Impact of Social Inflation on Professional Liability/Medical Malpractice Litigation

December 22, 2021

The term ”social inflation” was coined in the insurance industry to explain the rise in insurance claims due to a shift in societal trends and the public’s view of litigation. Over the last several years, we have seen oversized verdicts (also known as nuclear verdicts) in the tens and even hundreds of millions of dollars awarded to claimants by sympathetic juries. Third-party litigation funding, in which hedge funds and other financiers invest in lawsuits in exchange for a percentage of any settlement or judgment, distrust of corporations and an awareness of social injustices among jurors, aggressive advertising by attorneys, the influence of social media, higher medical costs, and other factors have all impacted several lines of insurance including Commercial Auto Liability, Excess Liability, Directors & Officers Liability, and Professional Liability/Medical Malpractice Liability. We have seen an increase in rates, capacity challenges, and coverage restrictions and exclusions as insurers look to regain underwriting profitability.

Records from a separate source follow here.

-- pv_equiv track=rewrite | github.com/alexboc10/FaceRek | lambda_handlers/vision.py | genderStats
-- ===== SOURCE A (Python) =====
-- def genderStats(result):
--     male = 0
--     female = 0
--
--     for person in result['Items']:
--         if person["genderValue"] == 'Male':
--             male = male + 1
--         elif person["genderValue"] == 'Female':
--             female = female + 1
--
--     return "I know about {} men and {} women!".format(male, female)
-- ===== SOURCE B (Python) =====
-- def genderStats(result):
--     genders = [person["genderValue"] for person in result['Items']]
--     return "I know about {} men and {} women!".format(genders.count('Male'), genders.count('Female'))
-- ===== Notes on version B (the rewrite author's own statement) =====
-- stated objective: idiomatic
-- what changed: Replaces the two branch-driven counters maintained in a loop with a single extraction of all gender values followed by two list.count queries.
import Mathlib
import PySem

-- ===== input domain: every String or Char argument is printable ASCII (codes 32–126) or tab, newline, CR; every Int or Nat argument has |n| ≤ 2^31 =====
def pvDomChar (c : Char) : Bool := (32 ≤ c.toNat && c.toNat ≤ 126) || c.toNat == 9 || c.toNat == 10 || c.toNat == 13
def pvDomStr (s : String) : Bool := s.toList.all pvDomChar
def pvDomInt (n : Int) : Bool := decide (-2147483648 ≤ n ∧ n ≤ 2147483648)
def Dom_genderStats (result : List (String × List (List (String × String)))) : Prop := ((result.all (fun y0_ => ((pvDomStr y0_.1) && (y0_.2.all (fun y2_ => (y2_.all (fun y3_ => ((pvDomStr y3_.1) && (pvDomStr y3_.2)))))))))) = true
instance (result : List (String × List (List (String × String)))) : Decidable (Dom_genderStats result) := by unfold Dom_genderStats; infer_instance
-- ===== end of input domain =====

-- B replaces A's two branch-driven counters with one extraction of all gender values
-- followed by two list.count queries (idiomatic; same cost).

-- ===== PORT A =====
def genderStats (result : List (String × List (List (String × String)))) : String :=
  let items := (PySem.Dict.mk result).getD "Items" []   -- result['Items']; exact under Pre_ (key present)
  let mf := items.foldl (fun (mf : Int × Int) person =>
      let g := (PySem.Dict.mk person).getD "genderValue" ""   -- exact under Pre_ (key present)
      if g = "Male" then (mf.1 + 1, mf.2)
      else if g = "Female" then (mf.1, mf.2 + 1)
      else mf) (0, 0)
  "I know about " ++ PySem.Int.toStr mf.1 ++ " men and " ++ PySem.Int.toStr mf.2 ++ " women!"

-- ===== PORT B =====
def genderStats_alt (result : List (String × List (List (String × String)))) : String :=
  let genders := ((PySem.Dict.mk result).getD "Items" []).map
      (fun person => (PySem.Dict.mk person).getD "genderValue" "")
  "I know about " ++ PySem.Int.toStr (genders.count "Male" : Int)
    ++ " men and " ++ PySem.Int.toStr (genders.count "Female" : Int) ++ " women!"

-- ===== PRECONDITION & SPEC =====
-- Pre_ excludes exactly the inputs where Python A raises KeyError: a missing 'Items'
-- key, or a person dict without 'genderValue' (B raises there too).
def Pre_genderStats (result : List (String × List (List (String × String)))) : Prop :=
  ((PySem.Dict.mk result).contains "Items"
    && ((PySem.Dict.mk result).getD "Items" []).all
        (fun person => (PySem.Dict.mk person).contains "genderValue")) = true
instance (result : List (String × List (List (String × String)))) : Decidable (Pre_genderStats result) := by
  unfold Pre_genderStats; infer_instance
def pvWitness_genderStats : (List (String × List (List (String × String)))) :=
  [("Items", [[("genderValue", "Male")], [("genderValue", "Female")]])]

def Spec_genderStats (result : List (String × List (List (String × String)))) (out : String) : Prop := out = genderStats_alt result
instance (result : List (String × List (List (String × String)))) (out : String) : Decidable (Spec_genderStats result out) := by unfold Spec_genderStats; infer_instance

-- ===== CLAIM (what is proved, stated in full; the proofs are below) =====
def Claim_equal_genderStats : Prop := ∀ (result : List (String × List (List (String × String)))), Dom_genderStats result → Pre_genderStats result → Spec_genderStats result (genderStats result)

-- ===== LEMMAS AND PROOFS =====
lemma fold_counts (g : List (String × String) → String)
    (l : List (List (String × String))) (m f : Int) :
    l.foldl (fun (mf : Int × Int) person =>
      if g person = "Male" then (mf.1 + 1, mf.2)
      else if g person = "Female" then (mf.1, mf.2 + 1)
      else mf) (m, f)
    = (m + ((l.map g).count "Male" : Int),
       f + ((l.map g).count "Female" : Int)) := by
  induction l generalizing m f with
  | nil => simp
  | cons p t ih =>
    simp only [List.foldl_cons, List.map_cons]
    by_cases h1 : g p = "Male"
    · simp [h1, ih]; ring_nf
    · by_cases h2 : g p = "Female"
      · simp [h2, ih]; ring_nf
      · simp [h1, h2, ih]

-- ===== VERDICT (by name: the statement is the Claim_ definition above) =====
theorem genderStats_spec : Claim_equal_genderStats := by
  intro result _ _
  unfold Spec_genderStats genderStats genderStats_alt
  simp only [fold_counts (fun person => (PySem.Dict.mk person).getD "genderValue" ""), zero_add]
def Spec_solution (scoville : List Int) (K : Int) (out : Int) : Prop := out = solution_alt scoville K
instance (scoville : List Int) (K : Int) (out : Int) : Decidable (Spec_solution scoville K out) := by
  unfold Spec_solution; infer_instance

-- ===== CLAIM (what is proved, stated in full; the proofs are below) =====
def Claim_equal_solution : Prop := ∀ (scoville : List Int) (K : Int), Dom_solution scoville K → Pre_solution scoville K → Spec_solution scoville K (solution scoville K)

-- ===== LEMMAS AND PROOFS =====

-- the binary-heap property in parent form
def IsHeap (h : List Int) : Prop :=
  ∀ i, 0 < i → i < h.length → h.getD ((i - 1) / 2) 0 ≤ h.getD i 0

-- heap-with-a-hole invariant for siftDn: (a) heap away from the hole, (b) grandparent bound over
-- the hole, (c) the item is below the hole's children
def HoleD (h : List Int) (pos : Nat) (x : Int) : Prop :=
  (∀ i, 0 < i → i < h.length → i ≠ pos → (i - 1) / 2 ≠ pos →
      h.getD ((i - 1) / 2) 0 ≤ h.getD i 0) ∧
  (∀ i, 0 < i → i < h.length → (i - 1) / 2 = pos → 0 < pos →
      h.getD ((pos - 1) / 2) 0 ≤ h.getD i 0) ∧
  (∀ i, 0 < i → i < h.length → (i - 1) / 2 = pos → x ≤ h.getD i 0)

-- heap-with-a-hole invariant for siftUp (no constraint mentioning the item)
def HoleU (h : List Int) (pos : Nat) : Prop :=
  (∀ i, 0 < i → i < h.length → i ≠ pos → (i - 1) / 2 ≠ pos →
      h.getD ((i - 1) / 2) 0 ≤ h.getD i 0) ∧
  (∀ i, 0 < i → i < h.length → (i - 1) / 2 = pos → 0 < pos →
      h.getD ((pos - 1) / 2) 0 ≤ h.getD i 0)

lemma getD_set_self (h : List Int) (i : Nat) (v : Int) (hi : i < h.length) :
    (h.set i v).getD i 0 = v := by
  simp [List.getD_eq_getElem?_getD, hi]

lemma getD_set_ne (h : List Int) (i j : Nat) (v : Int) (hne : j ≠ i) :
    (h.set i v).getD j 0 = h.getD j 0 := by
  simp [List.getD_eq_getElem?_getD, List.getElem?_set_ne (Ne.symm hne)]

lemma getD_append_left (h : List Int) (x : Int) (j : Nat) (hj : j < h.length) :
    (h ++ [x]).getD j 0 = h.getD j 0 := by
  simp [List.getD_eq_getElem?_getD, List.getElem?_append_left hj]

lemma perm_cons_set (t : List Int) (k : Nat) (x z : Int) (hk : k < t.length) :
    (x :: t.set k z).Perm (z :: t.set k x) := by
  induction t generalizing k with
  | nil => simp at hk
  | cons y s ih =>
    cases k with
    | zero => simpa using List.Perm.swap z x s
    | succ k =>
      simp only [List.set_cons_succ]
      exact ((List.Perm.swap y x _).trans ((ih k (by simpa using hk)).cons y)).trans
        (List.Perm.swap z y _)

lemma swap_set_perm (h : List Int) (i j : Nat) (x : Int) (hi : i < h.length) (hj : j < h.length) :
    ((h.set i (h.getD j 0)).set j x).Perm (h.set i x) := by
  induction h generalizing i j with
  | nil => simp at hi
  | cons a t ih =>
    cases i with
    | zero =>
      cases j with
      | zero => simp
      | succ k =>
        simp only [List.getD_cons_succ, List.set_cons_zero, List.set_cons_succ]
        have hk : k < t.length := by simpa using hj
        have := perm_cons_set t k x (t.getD k 0) hk
        calc (t.getD k 0 :: t.set k x).Perm (x :: t.set k (t.getD k 0)) := this.symm
          _ = x :: t := by
              rw [List.getD_eq_getElem t 0 hk, List.set_getElem_self hk]
    | succ i' =>
      cases j with
      | zero =>
        simp only [List.getD_cons_zero, List.set_cons_succ, List.set_cons_zero]
        exact perm_cons_set t i' x a (by simpa using hi)
      | succ k =>
        simp only [List.getD_cons_succ, List.set_cons_succ]
        exact (ih i' k (by simpa using hi) (by simpa using hj)).cons a

lemma heap_root_le (h : List Int) (hh : IsHeap h) :
    ∀ i, i < h.length → h.getD 0 0 ≤ h.getD i 0 := by
  intro i
  induction i using Nat.strong_induction_on with
  | _ i ih =>
    intro hi
    rcases Nat.eq_zero_or_pos i with h0 | h0
    · subst h0; exact le_refl _
    · have hp : (i - 1) / 2 < i := by omega
      exact (ih _ hp (by omega)).trans (hh i h0 hi)

lemma heap_root_le_mem (h : List Int) (hh : IsHeap h) (x : Int) (hx : x ∈ h) :
    h.getD 0 0 ≤ x := by
  obtain ⟨i, hi, rfl⟩ := List.mem_iff_getElem.1 hx
  have := heap_root_le h hh i hi
  rwa [List.getD_eq_getElem h 0 hi] at this

lemma siftDn_spec (x : Int) : ∀ (pos : Nat) (h : List Int), pos < h.length → HoleD h pos x →
    IsHeap (siftDn h x pos) ∧ (siftDn h x pos).Perm (h.set pos x) := by
  intro pos
  induction pos using Nat.strong_induction_on with
  | _ pos ih =>
    intro h hpos hinv
    obtain ⟨ha, hb, hc⟩ := hinv
    rw [siftDn]
    by_cases h0 : 0 < pos
    · rw [if_pos h0]
      by_cases hx : x < h.getD ((pos - 1) / 2) 0
      · rw [if_pos hx]
        have hplt : (pos - 1) / 2 < pos := by omega
        have hplen : (pos - 1) / 2 < (h.set pos (h.getD ((pos - 1) / 2) 0)).length := by
          simp only [List.length_set]; omega
        have hinv' : HoleD (h.set pos (h.getD ((pos - 1) / 2) 0)) ((pos - 1) / 2) x := by
          refine ⟨?_, ?_, ?_⟩
          · intro i hi hilen hip hpp
            rw [List.length_set] at hilen
            by_cases hipos : i = pos
            · subst i; exact absurd rfl hpp
            · by_cases hppos : (i - 1) / 2 = pos
              · rw [hppos, getD_set_self h pos _ hpos, getD_set_ne h pos i _ hipos]
                exact hb i hi hilen hppos h0
              · rw [getD_set_ne h pos i _ hipos, getD_set_ne h pos _ _ hppos]
                exact ha i hi hilen hipos hppos
          · intro i hi hilen hpar hp0
            rw [List.length_set] at hilen
            have hgp : ((pos - 1) / 2 - 1) / 2 ≠ pos := by omega
            rw [getD_set_ne h pos _ _ hgp]
            have hstep : h.getD (((pos - 1) / 2 - 1) / 2) 0 ≤ h.getD ((pos - 1) / 2) 0 :=
              ha ((pos - 1) / 2) hp0 (by omega) (by omega) (by omega)
            by_cases hipos : i = pos
            · subst i
              rw [getD_set_self h pos _ hpos]
              exact hstep
            · rw [getD_set_ne h pos i _ hipos]
              refine hstep.trans ?_
              have := ha i hi hilen hipos (by omega)
              rwa [hpar] at this
          · intro i hi hilen hpar
            rw [List.length_set] at hilen
            by_cases hipos : i = pos
            · subst i
              rw [getD_set_self h pos _ hpos]
              exact hx.le
            · rw [getD_set_ne h pos i _ hipos]
              refine hx.le.trans ?_
              have := ha i hi hilen hipos (by omega)
              rwa [hpar] at this
        obtain ⟨k1, k2⟩ := ih _ hplt _ hplen hinv'
        exact ⟨k1, k2.trans (swap_set_perm h pos ((pos - 1) / 2) x hpos (by omega))⟩
      · rw [if_neg hx]
        rw [not_lt] at hx
        refine ⟨?_, List.Perm.refl _⟩
        intro i hi hilen
        rw [List.length_set] at hilen
        by_cases hip : i = pos
        · subst i
          rw [getD_set_self h pos x hpos, getD_set_ne h pos _ x (by omega)]
          exact hx
        · by_cases hpp : (i - 1) / 2 = pos
          · rw [getD_set_ne h pos i x hip, hpp, getD_set_self h pos x hpos]
            exact hc i hi hilen hpp
          · rw [getD_set_ne h pos i x hip, getD_set_ne h pos _ x hpp]
            exact ha i hi hilen hip hpp
    · rw [if_neg h0]
      have hpos0 : pos = 0 := by omega
      subst hpos0
      refine ⟨?_, List.Perm.refl _⟩
      intro i hi hilen
      rw [List.length_set] at hilen
      by_cases hpp : (i - 1) / 2 = 0
      · rw [getD_set_ne h 0 i x (by omega), hpp, getD_set_self h 0 x hpos]
        exact hc i hi hilen hpp
      · rw [getD_set_ne h 0 i x (by omega), getD_set_ne h 0 _ x hpp]
        exact ha i hi hilen (by omega) hpp

lemma sChild_cases (h : List Int) (pos : Nat) :
    sChild h pos = 2 * pos + 1 ∨ sChild h pos = 2 * pos + 2 := by
  unfold sChild; split
  · right; rfl
  · left; rfl

lemma sChild_min (h : List Int) (pos : Nat) (hlt : 2 * pos + 1 < h.length) :
    h.getD (sChild h pos) 0 ≤ h.getD (2 * pos + 1) 0 ∧
      (2 * pos + 2 < h.length → h.getD (sChild h pos) 0 ≤ h.getD (2 * pos + 2) 0) := by
  unfold sChild; split
  · rename_i hcnd
    exact ⟨not_lt.1 hcnd.2, fun _ => le_refl _⟩
  · rename_i hcnd
    refine ⟨le_refl _, fun hr => ?_⟩
    rcases not_and_or.1 hcnd with hr' | hlr
    · exact absurd hr hr'
    · exact (not_not.1 hlr).le

lemma siftUp_spec (h : List Int) (x : Int) (pos : Nat) : pos < h.length → HoleU h pos →
    IsHeap (siftUp h x pos) ∧ (siftUp h x pos).Perm (h.set pos x) := by
  fun_induction siftUp h x pos with
  | case1 h pos hlt ih =>
    intro hpos hinv
    obtain ⟨ha, hb⟩ := hinv
    have hcgt := sChild_gt h pos
    have hclt := sChild_lt_length h pos hlt
    have hccase := sChild_cases h pos
    have hcpar : (sChild h pos - 1) / 2 = pos := by omega
    obtain ⟨hmin1, hmin2⟩ := sChild_min h pos hlt
    have hinv' : HoleU (h.set pos (h.getD (sChild h pos) 0)) (sChild h pos) := by
      constructor
      · intro i hi hilen hic hpic
        rw [List.length_set] at hilen
        by_cases hip : i = pos
        · subst i
          have hppos : (pos - 1) / 2 ≠ pos := by omega
          rw [getD_set_self h pos _ hpos, getD_set_ne h pos _ _ hppos]
          exact hb (sChild h pos) (by omega) hclt hcpar hi
        · by_cases hpip : (i - 1) / 2 = pos
          · rw [hpip, getD_set_self h pos _ hpos, getD_set_ne h pos i _ hip]
            have : i = 2 * pos + 1 ∨ i = 2 * pos + 2 := by omega
            rcases this with rfl | rfl
            · exact hmin1
            · exact hmin2 hilen
          · rw [getD_set_ne h pos i _ hip, getD_set_ne h pos _ _ hpip]
            exact ha i hi hilen hip hpip
      · intro i hi hilen hpic hc0
        rw [List.length_set] at hilen
        have hip : i ≠ pos := by omega
        rw [hcpar, getD_set_self h pos _ hpos, getD_set_ne h pos i _ hip]
        have := ha i hi hilen hip (by omega)
        rwa [hpic] at this
    obtain ⟨k1, k2⟩ := ih (by rw [List.length_set]; exact hclt) hinv'
    exact ⟨k1, k2.trans (swap_set_perm h pos (sChild h pos) x hpos hclt)⟩
  | case2 h pos hlt =>
    intro hpos hinv
    obtain ⟨ha, hb⟩ := hinv
    have hinv' : HoleD (h.set pos x) pos x := by
      refine ⟨?_, ?_, ?_⟩
      · intro i hi hilen hip hpip
        rw [List.length_set] at hilen
        rw [getD_set_ne h pos i _ hip, getD_set_ne h pos _ _ hpip]
        exact ha i hi hilen hip hpip
      · intro i hi hilen hpar hp0
        rw [List.length_set] at hilen
        rw [getD_set_ne h pos i _ (by omega), getD_set_ne h pos _ _ (by omega)]
        exact hb i hi hilen hpar hp0
      · intro i hi hilen hpar
        exfalso
        rw [List.length_set] at hilen
        omega
    obtain ⟨k1, k2⟩ := siftDn_spec x pos (h.set pos x) (by rw [List.length_set]; exact hpos) hinv'
    refine ⟨k1, k2.trans ?_⟩
    rw [List.set_set]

Social Inflation and the Medical Malpractice Insurance Market

From 2014 to 2018, the number of medical malpractice verdicts in excess of $25 million more than tripled, according to a report presented at PLUS Symposium. In addition, from 2010 to 2019, the average of the top 100 jury awards for medical malpractice cases rose by almost half, according to Conning Research. These mega-verdicts continued up until the pandemic when the courts closed and, in time, we will see whether a similar environment of runaway awards and settlements will continue, as well as the extent of the effect COVID-19-related claims will have on Medical Malpractice insurance.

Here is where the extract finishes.